Il Tribunale respinge l’opposizione ex art. 98 L.F. avverso l’escussione
della domanda di ammissione allo stato
passivo proposta dal creditore in forza di un atto con il quale la
società fallita si accollava il debito di altra società
del medesimo gruppo, debitore originario contestualmente liberato,
per la nullità dell’accollo, ritenuto privo di
causa, in difetto di prova dell’inerenza dell’atto alla "logica di
gruppo" e del concreto ed adeguato interesse all’atto
da parte della società fallita.
Il gruppo di società rappresenta un esempio di come le concrete
esigenze delle attività economiche e finanziarie
vengono talvolta risolte con soluzioni che non trovano compiuta e sistematica
disciplina nel diritto positivo. E’ la
giurisprudenza, allora, che individua, nelle singole fattispecie sottoposte
al suo esame, gli elementi a cui dare rilievo
giuridico per regolare, secondo le norme di diritto vigenti, situazioni
che traggono origine da un assetto di interessi
complesso e non codificato.
Così, mentre si è affermato che una holding può
partecipare alle procedure di aggiudicazione di appalti di opere
pubbliche se le consociate dispongano dei mezzi necessari e la capogruppo
provi di poter disporre dei mezzi
produttivi, finanziari ed economici delle stesse (Corte di Giustizia
C.E., 14 aprile 1994 n. 389), si è escluso che sia
soggetto passivo IVA una holding il cui unico scopo è l’acquisizione
di partecipazioni in altre imprese senza
partecipazione diretta od indiretta alla gestione (Corte di Giustizia
C.E., 20 giugno 1990 n. 60/90).
A capo di un gruppo di società può esservi una holding
societaria o individuale. Ambedue queste figure possono
qualificarsi imprenditori commerciali se, con apposita organizzazione
e continuità professionale, esercitano
un’attività di direzione, coordinamento e programmazione delle
società commerciali controllate, idonea ad
incrementare, sul piano economico, i profitti (in tal caso l’impresa
è comune a più imprenditori, ossia le società che
esercitano direttamente e la holding pura operativa che la esercita
indirettamente); o anche, in alternativa, se
esercitano una funzione soltanto ausiliaria, di finanziamento o di
tesoreria o di procacciamento d’affari o di servizi
resi alle società commerciali controllate, purché tale
attività sia svolta in nome proprio ed economicamente
remunerata (per un’applicazione del principio v. Trib. Cuneo 14.2.2000
in Giur. It. 2000 p.773). Se la funzione
imprenditoriale di capogruppo, quale holding pura operativa o quale
ausiliaria, è svolta congiuntamente da due o più
individui, fra loro può sorgere una società di fatto
(Cass. 5.2.90 n.1439 in Giur.It. I,1,713, n. R. WEIGMANN).
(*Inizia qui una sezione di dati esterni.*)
-- pv_equiv track=rewrite | github.com/UESTC-GQJ/TKRE | codes/traditional_re/mslm_model.py | find_token_span
-- ===== SOURCE A (Python) =====
-- from typing import Dict, List, Tuple
--
-- def find_token_span(input_ids: List[int], target_ids: List[int]) -> List[int]:
--     """
--     在input_ids中查找target_ids的起始和结束位置。
--     返回所有属于target的索引列表。
--     """
--     if not target_ids:
--         return []
--
--     span_indices = []
--     n = len(input_ids)
--     m = len(target_ids)
--
--     # 简单的滑动窗口搜索
--     for i in range(n - m + 1):
--         if input_ids[i:i+m] == target_ids:
--             span_indices.extend(list(range(i, i+m)))
--             break
--     return span_indices
-- ===== SOURCE B (Python) =====
-- def find_token_span(input_ids, target_ids):
--     # Rolling-sum (Rabin-Karp style) scan: keep the sum of the current window,
--     # compare slices only when the sums agree.
--     m = len(target_ids)
--     if m == 0:
--         return []
--     n = len(input_ids)
--     if n < m:
--         return []
--     t_sum = sum(target_ids)
--     w_sum = sum(input_ids[:m])
--     i = 0
--     while True:
--         if w_sum == t_sum and input_ids[i:i + m] == target_ids:
--             return list(range(i, i + m))
--         if i + m >= n:
--             return []
--         w_sum += input_ids[i + m] - input_ids[i]
--         i += 1
-- ===== Notes on version B (the rewrite author's own statement) =====
-- stated objective: alternative
-- what changed: Replaced the slice-comparison sliding window with a Rabin-Karp-style rolling window sum that filters candidate positions in O(1) and only compares a slice when the sums match.
import Mathlib
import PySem

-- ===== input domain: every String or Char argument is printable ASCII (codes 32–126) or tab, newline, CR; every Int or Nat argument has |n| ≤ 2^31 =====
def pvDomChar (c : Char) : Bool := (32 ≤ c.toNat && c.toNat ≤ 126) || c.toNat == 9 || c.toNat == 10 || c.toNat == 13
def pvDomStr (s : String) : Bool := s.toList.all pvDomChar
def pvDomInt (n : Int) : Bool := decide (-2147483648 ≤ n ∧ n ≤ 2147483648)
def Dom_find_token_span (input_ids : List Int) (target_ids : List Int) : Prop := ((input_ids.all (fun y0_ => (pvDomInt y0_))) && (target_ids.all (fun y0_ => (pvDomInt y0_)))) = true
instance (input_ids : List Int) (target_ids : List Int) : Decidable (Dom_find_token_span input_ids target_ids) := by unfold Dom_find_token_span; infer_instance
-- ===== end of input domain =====

-- B replaces A's slice-comparing sliding window by a rolling-window-sum scan
-- (compare a slice only when the window sum equals the target sum); equal results proved.

-- ===== PORT A =====
-- the 'for i in range(n-m+1): if input_ids[i:i+m]==target_ids: extend; break' loop
def ftsLoopA (inp tgt : List Int) : List Int → List Int
  | [] => []
  | i :: rest =>
      if PySem.List.slice inp (some i) (some (i + (tgt.length : Int))) = tgt then
        PySem.List.pyRange i (i + (tgt.length : Int)) 1
      else ftsLoopA inp tgt rest

def find_token_span (input_ids : List Int) (target_ids : List Int) : List Int :=
  if target_ids = [] then []
  else
    let n : Int := input_ids.length
    let m : Int := target_ids.length
    ftsLoopA input_ids target_ids (PySem.List.pyRange 0 (n - m + 1) 1)

-- ===== PORT B =====
-- the 'while True' rolling-sum loop; k is the number of slides left (n - m - i)
def ftsGoB (inp tgt : List Int) (tsum : Int) (i : Nat) (wsum : Int) (k : Nat) : List Int :=
  if wsum = tsum ∧
      PySem.List.slice inp (some (i : Int)) (some ((i : Int) + (tgt.length : Int))) = tgt then
    PySem.List.pyRange (i : Int) ((i : Int) + (tgt.length : Int)) 1
  else
    match k with
    | 0 => []
    | k' + 1 =>
        ftsGoB inp tgt tsum (i + 1)
          (wsum + PySem.List.pyGetD inp ((i : Int) + (tgt.length : Int)) 0
                - PySem.List.pyGetD inp (i : Int) 0) k'
termination_by k

def find_token_span_alt (input_ids : List Int) (target_ids : List Int) : List Int :=
  let m := target_ids.length
  if m = 0 then []
  else
    let n := input_ids.length
    if n < m then []
    else
      ftsGoB input_ids target_ids target_ids.sum 0
        (PySem.List.slice input_ids none (some (m : Int))).sum (n - m)

-- ===== PRECONDITION & SPEC =====
def Spec_find_token_span (input_ids : List Int) (target_ids : List Int) (out : List Int) : Prop := out = find_token_span_alt input_ids target_ids
instance (input_ids : List Int) (target_ids : List Int) (out : List Int) : Decidable (Spec_find_token_span input_ids target_ids out) := by unfold Spec_find_token_span; infer_instance

-- ===== CLAIM (what is proved, stated in full; the proofs are below) =====
def Claim_equal_find_token_span : Prop := ∀ (input_ids : List Int) (target_ids : List Int), Dom_find_token_span input_ids target_ids → Spec_find_token_span input_ids target_ids (find_token_span input_ids target_ids)

-- ===== LEMMAS AND PROOFS =====

lemma find_token_span_eq (inp tgt : List Int) :
    find_token_span inp tgt = if tgt = [] then []
      else ftsLoopA inp tgt
        (PySem.List.pyRange 0 ((inp.length : Int) - (tgt.length : Int) + 1) 1) := rfl

lemma find_token_span_alt_eq (inp tgt : List Int) :
    find_token_span_alt inp tgt = if tgt.length = 0 then []
      else if inp.length < tgt.length then []
      else ftsGoB inp tgt tgt.sum 0
        (PySem.List.slice inp none (some ((tgt.length : Nat) : Int))).sum
        (inp.length - tgt.length) := rfl

-- the window at position i, as a list
def ftsWin (inp : List Int) (i m : Nat) : List Int := (inp.drop i).take m

lemma ftsWin_slice (inp : List Int) (i m : Nat) :
    PySem.List.slice inp (some (i : Int)) (some ((i : Int) + (m : Int))) = ftsWin inp i m := by
  simpa [ftsWin] using PySem.List.slice_natCast_add inp i m

-- sliding the window one step to the right shifts the sum by inp[i+m] - inp[i]
lemma ftsWin_sum_slide (inp : List Int) (i m : Nat) (h : i + m < inp.length) (hm : 0 < m) :
    (ftsWin inp i m).sum + PySem.List.pyGetD inp ((i : Int) + (m : Int)) 0
        - PySem.List.pyGetD inp (i : Int) 0 = (ftsWin inp (i + 1) m).sum := by
  obtain ⟨t, rfl⟩ : ∃ t, m = t + 1 := ⟨m - 1, by omega⟩
  have hi : i < inp.length := by omega
  have hdi : inp.drop i = inp[i] :: inp.drop (i + 1) := List.drop_eq_getElem_cons hi
  have htk : (inp.drop (i + 1)).take (t + 1)
      = (inp.drop (i + 1)).take t ++ (inp.drop (i + 1))[t]?.toList := List.take_add_one
  have hget : (inp.drop (i + 1))[t]? = some inp[i + 1 + t] := by
    rw [List.getElem?_drop]
    exact List.getElem?_eq_getElem (by omega)
  have h1 : PySem.List.pyGetD inp ((i : Int) + (((t + 1 : Nat)) : Int)) 0 = inp[i + 1 + t] := by
    have : ((i : Int) + (((t + 1 : Nat)) : Int)) = ((i + 1 + t : Nat) : Int) := by push_cast; ring
    rw [this, PySem.List.pyGetD_natCast]
    exact List.getD_eq_getElem _ _ (by omega)
  have h2 : PySem.List.pyGetD inp (i : Int) 0 = inp[i] := by
    rw [PySem.List.pyGetD_natCast]
    exact List.getD_eq_getElem _ _ hi
  simp only [ftsWin] at *
  rw [hdi, htk, hget, h1, h2, List.take_succ_cons]
  simp only [List.sum_cons, List.sum_append, Option.toList_some, List.sum_nil]
  ring

-- main invariant: B's rolling loop at position i equals A's loop over the remaining indices
lemma fts_loop_eq (inp tgt : List Int) (hm : 0 < tgt.length) :
    ∀ (k i : Nat), i + tgt.length ≤ inp.length → k = inp.length - tgt.length - i →
      ftsGoB inp tgt tgt.sum i (ftsWin inp i tgt.length).sum k
        = ftsLoopA inp tgt
            (PySem.List.pyRange (i : Int) ((inp.length : Int) - (tgt.length : Int) + 1) 1) := by
  intro k
  induction k with
  | zero =>
      intro i hle hk
      have hi : i = inp.length - tgt.length := by omega
      have hlt : (i : Int) < (inp.length : Int) - (tgt.length : Int) + 1 := by
        have : (i : Int) = (inp.length : Int) - (tgt.length : Int) := by
          subst hi; omega
        omega
      rw [PySem.List.pyRange_one_cons hlt]
      rw [ftsGoB, ftsLoopA]
      rw [ftsWin_slice]
      by_cases hs : ftsWin inp i tgt.length = tgt
      · rw [if_pos ⟨by rw [hs], hs⟩, if_pos hs]
      · rw [if_neg (fun h => hs h.2), if_neg hs]
        rw [PySem.List.pyRange_one_eq_nil (by
          have : (i : Int) = (inp.length : Int) - (tgt.length : Int) := by
            subst hi; omega
          omega)]
        rfl
  | succ k ih =>
      intro i hle hk
      have hlt : (i : Int) < (inp.length : Int) - (tgt.length : Int) + 1 := by
        have : (i : Int) ≤ (inp.length : Int) - (tgt.length : Int) := by omega
        omega
      rw [PySem.List.pyRange_one_cons hlt]
      rw [ftsGoB, ftsLoopA]
      rw [ftsWin_slice]
      by_cases hs : ftsWin inp i tgt.length = tgt
      · rw [if_pos ⟨by rw [hs], hs⟩, if_pos hs]
      · rw [if_neg (fun h => hs h.2), if_neg hs]
        have hb : i + tgt.length < inp.length := by omega
        rw [ftsWin_sum_slide inp i tgt.length hb hm]
        have := ih (i + 1) (by omega) (by omega)
        simpa [Nat.cast_add] using this

-- ===== VERDICT (by name: the statement is the Claim_ definition above) =====
theorem find_token_span_spec : Claim_equal_find_token_span := by
  intro inp tgt _
  unfold Spec_find_token_span
  rw [find_token_span_eq, find_token_span_alt_eq]
  by_cases h0 : tgt = []
  · simp [h0]
  · have hm : 0 < tgt.length := List.length_pos_iff.mpr h0
    rw [if_neg h0, if_neg (by omega)]
    by_cases hn : inp.length < tgt.length
    · rw [if_pos hn]
      rw [PySem.List.pyRange_one_eq_nil (by omega)]
      rfl
    · rw [if_neg hn]
      have hinit : (PySem.List.slice inp none (some ((tgt.length : Nat) : Int))).sum
          = (ftsWin inp 0 tgt.length).sum := by
        rw [PySem.List.slice_to_natCast]; simp [ftsWin]
      rw [hinit]
      have := fts_loop_eq inp tgt hm (inp.length - tgt.length) 0 (by omega) (by omega)
      simpa using this.symm
-- pv_equiv track=rewrite | github.com/pypi-data/pypi-mirror-361 | packages/dicomdiff/dicomdiff-0.4.0.tar.gz/dicomdiff-0.4.0/dicomdiff/summary.py | analyze_tag_existence_patterns
-- ===== SOURCE A (Python) =====
-- from typing import List, Optional, Dict, Set, Tuple, Union
--
-- def analyze_tag_existence_patterns(tag, tag_existence) -> Dict:
--     patterns = {
--         "tag_only_in_source": False,
--         "tag_only_in_a": False,
--         "tag_only_in_b": False,
--         "tag_in_source_and_a": False,
--         "tag_in_source_and_b": False,
--     }
--
--     for _, existence_dict in tag_existence.get(tag, {}).items():
--         source = existence_dict.get("source", False)
--         a = existence_dict.get("a", False)
--         b = existence_dict.get("b", False)
--
--         if source and not a and not b:
--             patterns["tag_only_in_source"] = True
--         if not source and a and not b:
--             patterns["tag_only_in_a"] = True
--         if not source and not a and b:
--             patterns["tag_only_in_b"] = True
--         if source and a:
--             patterns["tag_in_source_and_a"] = True
--         if source and b:
--             patterns["tag_in_source_and_b"] = True
--
--     return patterns
-- ===== SOURCE B (Python) =====
-- def analyze_tag_existence_patterns(tag, tag_existence) -> dict:
--     seen = set()
--     for existence_dict in tag_existence.get(tag, {}).values():
--         seen.add((existence_dict.get("source", False),
--                   existence_dict.get("a", False),
--                   existence_dict.get("b", False)))
--     return {
--         "tag_only_in_source": (True, False, False) in seen,
--         "tag_only_in_a": (False, True, False) in seen,
--         "tag_only_in_b": (False, False, True) in seen,
--         "tag_in_source_and_a": any(s and a for (s, a, _) in seen),
--         "tag_in_source_and_b": any(s and b for (s, _, b) in seen),
--     }
-- ===== Notes on version B (the rewrite author's own statement) =====
-- stated objective: alternative
-- what changed: Instead of updating five flags with five ifs inside the loop, B makes one pass that only collects the distinct (source,a,b) boolean states into a set, and then derives all five pattern flags from that fixed-size set by membership / any checks.
import Mathlib
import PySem

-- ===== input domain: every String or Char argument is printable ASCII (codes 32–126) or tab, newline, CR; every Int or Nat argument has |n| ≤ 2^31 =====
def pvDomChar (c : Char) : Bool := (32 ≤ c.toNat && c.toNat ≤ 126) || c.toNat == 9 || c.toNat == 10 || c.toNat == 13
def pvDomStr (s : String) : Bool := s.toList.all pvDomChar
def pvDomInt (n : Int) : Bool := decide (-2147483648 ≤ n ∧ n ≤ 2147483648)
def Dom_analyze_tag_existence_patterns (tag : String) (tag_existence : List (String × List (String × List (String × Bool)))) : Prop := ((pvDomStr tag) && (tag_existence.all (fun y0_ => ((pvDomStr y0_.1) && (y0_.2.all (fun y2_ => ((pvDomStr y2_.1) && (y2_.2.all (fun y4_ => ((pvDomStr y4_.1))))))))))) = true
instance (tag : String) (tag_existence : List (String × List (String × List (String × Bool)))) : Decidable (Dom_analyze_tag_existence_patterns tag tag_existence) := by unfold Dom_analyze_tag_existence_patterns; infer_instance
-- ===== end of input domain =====

-- B collects the distinct (source, a, b) states in one pass and derives the five flags from that set afterwards; an alternative decomposition of the same O(n) task.

-- ===== PORT A =====
-- loop body of A: five independent ifs, each setting one flag of the patterns dict
def pvStepA (pats : PySem.Dict String Bool) (kv : String × List (String × Bool)) : PySem.Dict String Bool :=
  let source := (PySem.Dict.mk kv.2).getD "source" false
  let a := (PySem.Dict.mk kv.2).getD "a" false
  let b := (PySem.Dict.mk kv.2).getD "b" false
  let pats := if source && !a && !b then pats.insert "tag_only_in_source" true else pats
  let pats := if !source && a && !b then pats.insert "tag_only_in_a" true else pats
  let pats := if !source && !a && b then pats.insert "tag_only_in_b" true else pats
  let pats := if source && a then pats.insert "tag_in_source_and_a" true else pats
  let pats := if source && b then pats.insert "tag_in_source_and_b" true else pats
  pats

def analyze_tag_existence_patterns (tag : String) (tag_existence : List (String × List (String × List (String × Bool)))) : List (String × Bool) :=
  let patterns : PySem.Dict String Bool := PySem.Dict.ofList
    [("tag_only_in_source", false), ("tag_only_in_a", false), ("tag_only_in_b", false),
     ("tag_in_source_and_a", false), ("tag_in_source_and_b", false)]
  (((PySem.Dict.mk tag_existence).getD tag []).foldl pvStepA patterns).items

-- ===== PORT B =====
-- the (source, a, b) boolean state of one inner existence dict
def pvTriple (kv : String × List (String × Bool)) : Bool × Bool × Bool :=
  ((PySem.Dict.mk kv.2).getD "source" false,
   (PySem.Dict.mk kv.2).getD "a" false,
   (PySem.Dict.mk kv.2).getD "b" false)

def analyze_tag_existence_patterns_alt (tag : String) (tag_existence : List (String × List (String × List (String × Bool)))) : List (String × Bool) :=
  let seen : PySem.Set (Bool × Bool × Bool) :=
    ((PySem.Dict.mk tag_existence).getD tag []).foldl
      (fun s kv => PySem.Set.add s (pvTriple kv)) PySem.Set.empty
  [("tag_only_in_source", PySem.Set.contains seen (true, false, false)),
   ("tag_only_in_a", PySem.Set.contains seen (false, true, false)),
   ("tag_only_in_b", PySem.Set.contains seen (false, false, true)),
   ("tag_in_source_and_a", seen.any (fun t => t.1 && t.2.1)),
   ("tag_in_source_and_b", seen.any (fun t => t.1 && t.2.2))]

-- ===== PRECONDITION & SPEC =====
def Spec_analyze_tag_existence_patterns (tag : String) (tag_existence : List (String × List (String × List (String × Bool)))) (out : List (String × Bool)) : Prop := out = analyze_tag_existence_patterns_alt tag tag_existence
instance (tag : String) (tag_existence : List (String × List (String × List (String × Bool)))) (out : List (String × Bool)) : Decidable (Spec_analyze_tag_existence_patterns tag tag_existence out) := by unfold Spec_analyze_tag_existence_patterns; infer_instance

-- ===== CLAIM (what is proved, stated in full; the proofs are below) =====
def Claim_equal_analyze_tag_existence_patterns : Prop := ∀ (tag : String) (tag_existence : List (String × List (String × List (String × Bool)))), Dom_analyze_tag_existence_patterns tag tag_existence → Spec_analyze_tag_existence_patterns tag tag_existence (analyze_tag_existence_patterns tag tag_existence)


-- ===== LEMMAS AND PROOFS =====
theorem foldA_closed (xs : List (String × List (String × Bool))) (b1 b2 b3 b4 b5 : Bool) :
    xs.foldl pvStepA (PySem.Dict.ofList
      [("tag_only_in_source", b1), ("tag_only_in_a", b2), ("tag_only_in_b", b3),
       ("tag_in_source_and_a", b4), ("tag_in_source_and_b", b5)]) =
    PySem.Dict.ofList
      [("tag_only_in_source", b1 || xs.any (fun kv => (pvTriple kv).1 && !(pvTriple kv).2.1 && !(pvTriple kv).2.2)),
       ("tag_only_in_a", b2 || xs.any (fun kv => !(pvTriple kv).1 && (pvTriple kv).2.1 && !(pvTriple kv).2.2)),
       ("tag_only_in_b", b3 || xs.any (fun kv => !(pvTriple kv).1 && !(pvTriple kv).2.1 && (pvTriple kv).2.2)),
       ("tag_in_source_and_a", b4 || xs.any (fun kv => (pvTriple kv).1 && (pvTriple kv).2.1)),
       ("tag_in_source_and_b", b5 || xs.any (fun kv => (pvTriple kv).1 && (pvTriple kv).2.2))] := by
  induction xs generalizing b1 b2 b3 b4 b5 with
  | nil => simp
  | cons kv xs ih =>
    rw [List.foldl_cons]
    have hstep : pvStepA (PySem.Dict.ofList
      [("tag_only_in_source", b1), ("tag_only_in_a", b2), ("tag_only_in_b", b3),
       ("tag_in_source_and_a", b4), ("tag_in_source_and_b", b5)]) kv =
      PySem.Dict.ofList
      [("tag_only_in_source", b1 || ((pvTriple kv).1 && !(pvTriple kv).2.1 && !(pvTriple kv).2.2)),
       ("tag_only_in_a", b2 || (!(pvTriple kv).1 && (pvTriple kv).2.1 && !(pvTriple kv).2.2)),
       ("tag_only_in_b", b3 || (!(pvTriple kv).1 && !(pvTriple kv).2.1 && (pvTriple kv).2.2)),
       ("tag_in_source_and_a", b4 || ((pvTriple kv).1 && (pvTriple kv).2.1)),
       ("tag_in_source_and_b", b5 || ((pvTriple kv).1 && (pvTriple kv).2.2))] := by
      show pvStepA _ kv = _
      simp only [pvStepA, pvTriple]
      cases (PySem.Dict.mk kv.2).getD "source" false <;>
        cases (PySem.Dict.mk kv.2).getD "a" false <;>
          cases (PySem.Dict.mk kv.2).getD "b" false <;>
            cases b1 <;> cases b2 <;> cases b3 <;> cases b4 <;> cases b5 <;> rfl
    rw [hstep, ih]
    simp [Bool.or_assoc]

theorem any_add (s : PySem.Set (Bool × Bool × Bool)) (x : Bool × Bool × Bool)
    (p : Bool × Bool × Bool → Bool) :
    (PySem.Set.add s x).any p = (s.any p || p x) := by
  by_cases h : s.contains x
  · have hx : x ∈ s := by simpa using h
    simp only [PySem.Set.add, h, if_pos]
    cases hp : p x
    · simp
    · simp [List.any_of_mem hx hp]
  · have hx : x ∉ s := by simpa using h
    simp [PySem.Set.add, hx]

theorem anyFold (xs : List (String × List (String × Bool))) (s : PySem.Set (Bool × Bool × Bool))
    (p : Bool × Bool × Bool → Bool) :
    (xs.foldl (fun s kv => PySem.Set.add s (pvTriple kv)) s).any p
      = (s.any p || xs.any (fun kv => p (pvTriple kv))) := by
  induction xs generalizing s with
  | nil => simp
  | cons kv xs ih => simp [ih, any_add, Bool.or_assoc]

theorem beq_triple_explicit (t : Bool × Bool × Bool) (u1 u2 u3 : Bool) :
    (t == (u1, u2, u3)) = ((t.1 == u1) && (t.2.1 == u2) && (t.2.2 == u3)) := by
  obtain ⟨a, b, c⟩ := t
  cases a <;> cases b <;> cases c <;> cases u1 <;> cases u2 <;> cases u3 <;> rfl

theorem containsFold (xs : List (String × List (String × Bool)))
    (t : Bool × Bool × Bool) :
    PySem.Set.contains (xs.foldl (fun s kv => PySem.Set.add s (pvTriple kv)) PySem.Set.empty) t
      = xs.any (fun kv => pvTriple kv == t) := by
  have h := anyFold xs PySem.Set.empty (fun u => u == t)
  simp only [PySem.Set.empty, List.any_nil, Bool.false_or] at h
  rw [← h]
  exact Eq.symm (List.any_beq')

-- ===== VERDICT (by name: the statement is the Claim_ definition above) =====
theorem analyze_tag_existence_patterns_spec : Claim_equal_analyze_tag_existence_patterns := by
  intro tag te _
  unfold Spec_analyze_tag_existence_patterns
  unfold analyze_tag_existence_patterns analyze_tag_existence_patterns_alt
  dsimp only
  generalize ((PySem.Dict.mk te).getD tag []) = xs
  rw [foldA_closed, containsFold, containsFold, containsFold]
  simp only [anyFold, PySem.Set.empty, List.any_nil, Bool.false_or, beq_triple_explicit]
  simp only [beq_true, beq_false]
  rfl
lemma pvB_eq (line : String) : get_digits_on_line_alt line = pvTarget line.toList := by
  show (PySem.Dict.ofList (PySem.List.sorted
      ((pvDigits.foldl (fun d wd => pvFindLoop line.toList wd.1 wd.2 (line.toList.length + 1) 0 d)
        ((PySem.List.enumerate line.toList 0).foldl
          (fun d p => if PySem.Str.isdigit p.2 then d.insert p.1 (String.singleton p.2) else d)
          PySem.Dict.empty)).items) (fun p => p.1))).items = pvTarget line.toList
  set s := line.toList with hs
  set d1 := (PySem.List.enumerate s 0).foldl
      (fun d p => if PySem.Str.isdigit p.2 then d.insert p.1 (String.singleton p.2) else d)
      (PySem.Dict.empty : PySem.Dict Int String) with hd1def
  have hd1 : d1.items = pvDigitPairs s := pvD1_items s
  have hd1fresh : ∀ wd ∈ pvDigits, ∀ k ∈ pvOccs s wd.1 0, d1.contains ((k : Nat) : Int) = false := by
    intro wd hwd k hk
    rw [Bool.eq_false_iff]
    intro hc
    have hkmem := (PySem.Dict.contains_iff_mem_keys _ _).mp hc
    simp only [PySem.Dict.keys, hd1] at hkmem
    unfold pvDigitPairs at hkmem
    rw [List.map_map] at hkmem
    obtain ⟨p, hp, hpe⟩ := List.mem_map.mp hkmem
    obtain ⟨hpen, hpdig⟩ := List.mem_filter.mp hp
    obtain ⟨k', hk', rfl⟩ := (PySem.List.mem_enumerate_iff s 0 p).mp hpen
    have hkk : k' = k := by
      have : ((0 : Int) + (k' : Int)) = (k : Int) := by simpa using hpe
      omega
    subst hkk
    obtain ⟨_, hhead⟩ := pvOcc_head (pvWords_nonnil wd hwd) (pvMem_occs.mp hk).2.2
    rw [List.getElem?_eq_getElem hk'] at hhead
    have hfd : PySem.Str.isdigit s[k'] = false := by
      rw [show s[k'] = wd.1.headD 'x' from by simpa using hhead]
      exact pvWords_head_not_digit wd hwd
    simp only at hpdig
    rw [hfd] at hpdig
    exact Bool.false_ne_true hpdig
  have hd2 : (pvDigits.foldl (fun d wd => pvFindLoop s wd.1 wd.2 (s.length + 1) 0 d) d1).items
      = pvDigitPairs s ++ pvWordPairs s := by
    rw [pvB_loop s pvDigits (List.Sublist.refl _) d1 hd1fresh, hd1]
    rfl
  rw [hd2]
  have hnd2 : (pvDigitPairs s ++ pvWordPairs s).Nodup := (pvD2_keys_nodup s).of_map _
  have hperm : (pvTarget s).Perm (pvDigitPairs s ++ pvWordPairs s) := by
    rw [List.perm_ext_iff_of_nodup (pvTarget_nodup s) hnd2]
    rintro ⟨i, v⟩
    exact pvD2_mem.symm
  rw [PySem.List.sorted_eq_of_perm_of_pairwise_lt _ _ _ hperm (pvTarget_pairwise s)]
  show (List.foldl (fun acc p => acc.insert p.1 p.2) (PySem.Dict.empty : PySem.Dict Int String)
      (pvTarget s)).items = pvTarget s
  rw [PySem.Dict.items_foldl_insert_fresh (pvTarget s) (fun p : Int × String => p.1)
    (fun p : Int × String => p.2) PySem.Dict.empty (fun a _ => PySem.Dict.contains_empty _)
    (pvTarget_fst_nodup s)]
  simp [pvEmpty_items]

-- ===== VERDICT (by name: the statement is the Claim_ definition above) =====
theorem get_digits_on_line_spec : Claim_equal_get_digits_on_line := by
  intro line _
  unfold Spec_get_digits_on_line
  rw [pvA_eq, pvB_eq]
Tuttavia, l’accertamento dello stato d’insolvenza di una società
va effettuato con esclusivo riferimento alla sua
propria situazione economica, perché, nonostante il collegamento
o controllo, ciascuna società conserva distinta
personalità giuridica ed autonoma qualità di imprenditore,
rispondendo con il proprio patrimonio soltanto dei propri
debiti (Cass.. 27.6.90 n. 6548; Cass.. 2.7.90 n. 6769; Cass.. 25.9.90
n. 9704; Cass.. 9.5.92 n. 5525; Cass.) 26.6.92 n.
8012; Cass.. 16.7.92 n. 8656; Cass.. 7.7.92 n. 8271 in Giur .It. 1993
I,1,798; per la possibilità di riunire più
procedimenti di ammissione all’amministrazione controllata, pur mantenendo
separate le procedure, si veda
Tribunale di Roma 25.6.93 in Giur. Comm. 1994, II, 100). Tale patrimonio
costituisce garanzia generica dei creditori
e non assume rilievo il fatto che il socio dominante, svolgendo attività
di holding, accentri nelle sue mani i servizi
finanziari e di tesoreria per tutte le società controllate e
convogli la liquidità secondo i rispettivi bisogni, ma senza
aver assunto alcun obbligo di provvista nei loro confronti.
Le peculiari regole dettate per l’amministrazione straordinaria delle
grandi imprese in crisi (d.l. 30.1.79 n. 26 conv.
l. 3.4.79 e succ. integrazioni e modificazioni ed ora D.Lgs. 8.7.99
n.270) non sono applicabili al di fuori delle ipotesi
contemplate.
L’appartenenza al gruppo può essere giuridicamente rilevante
ai fini della valutazione degli atti delle società del
gruppo, con la controllante, con altra consociata o con terzi.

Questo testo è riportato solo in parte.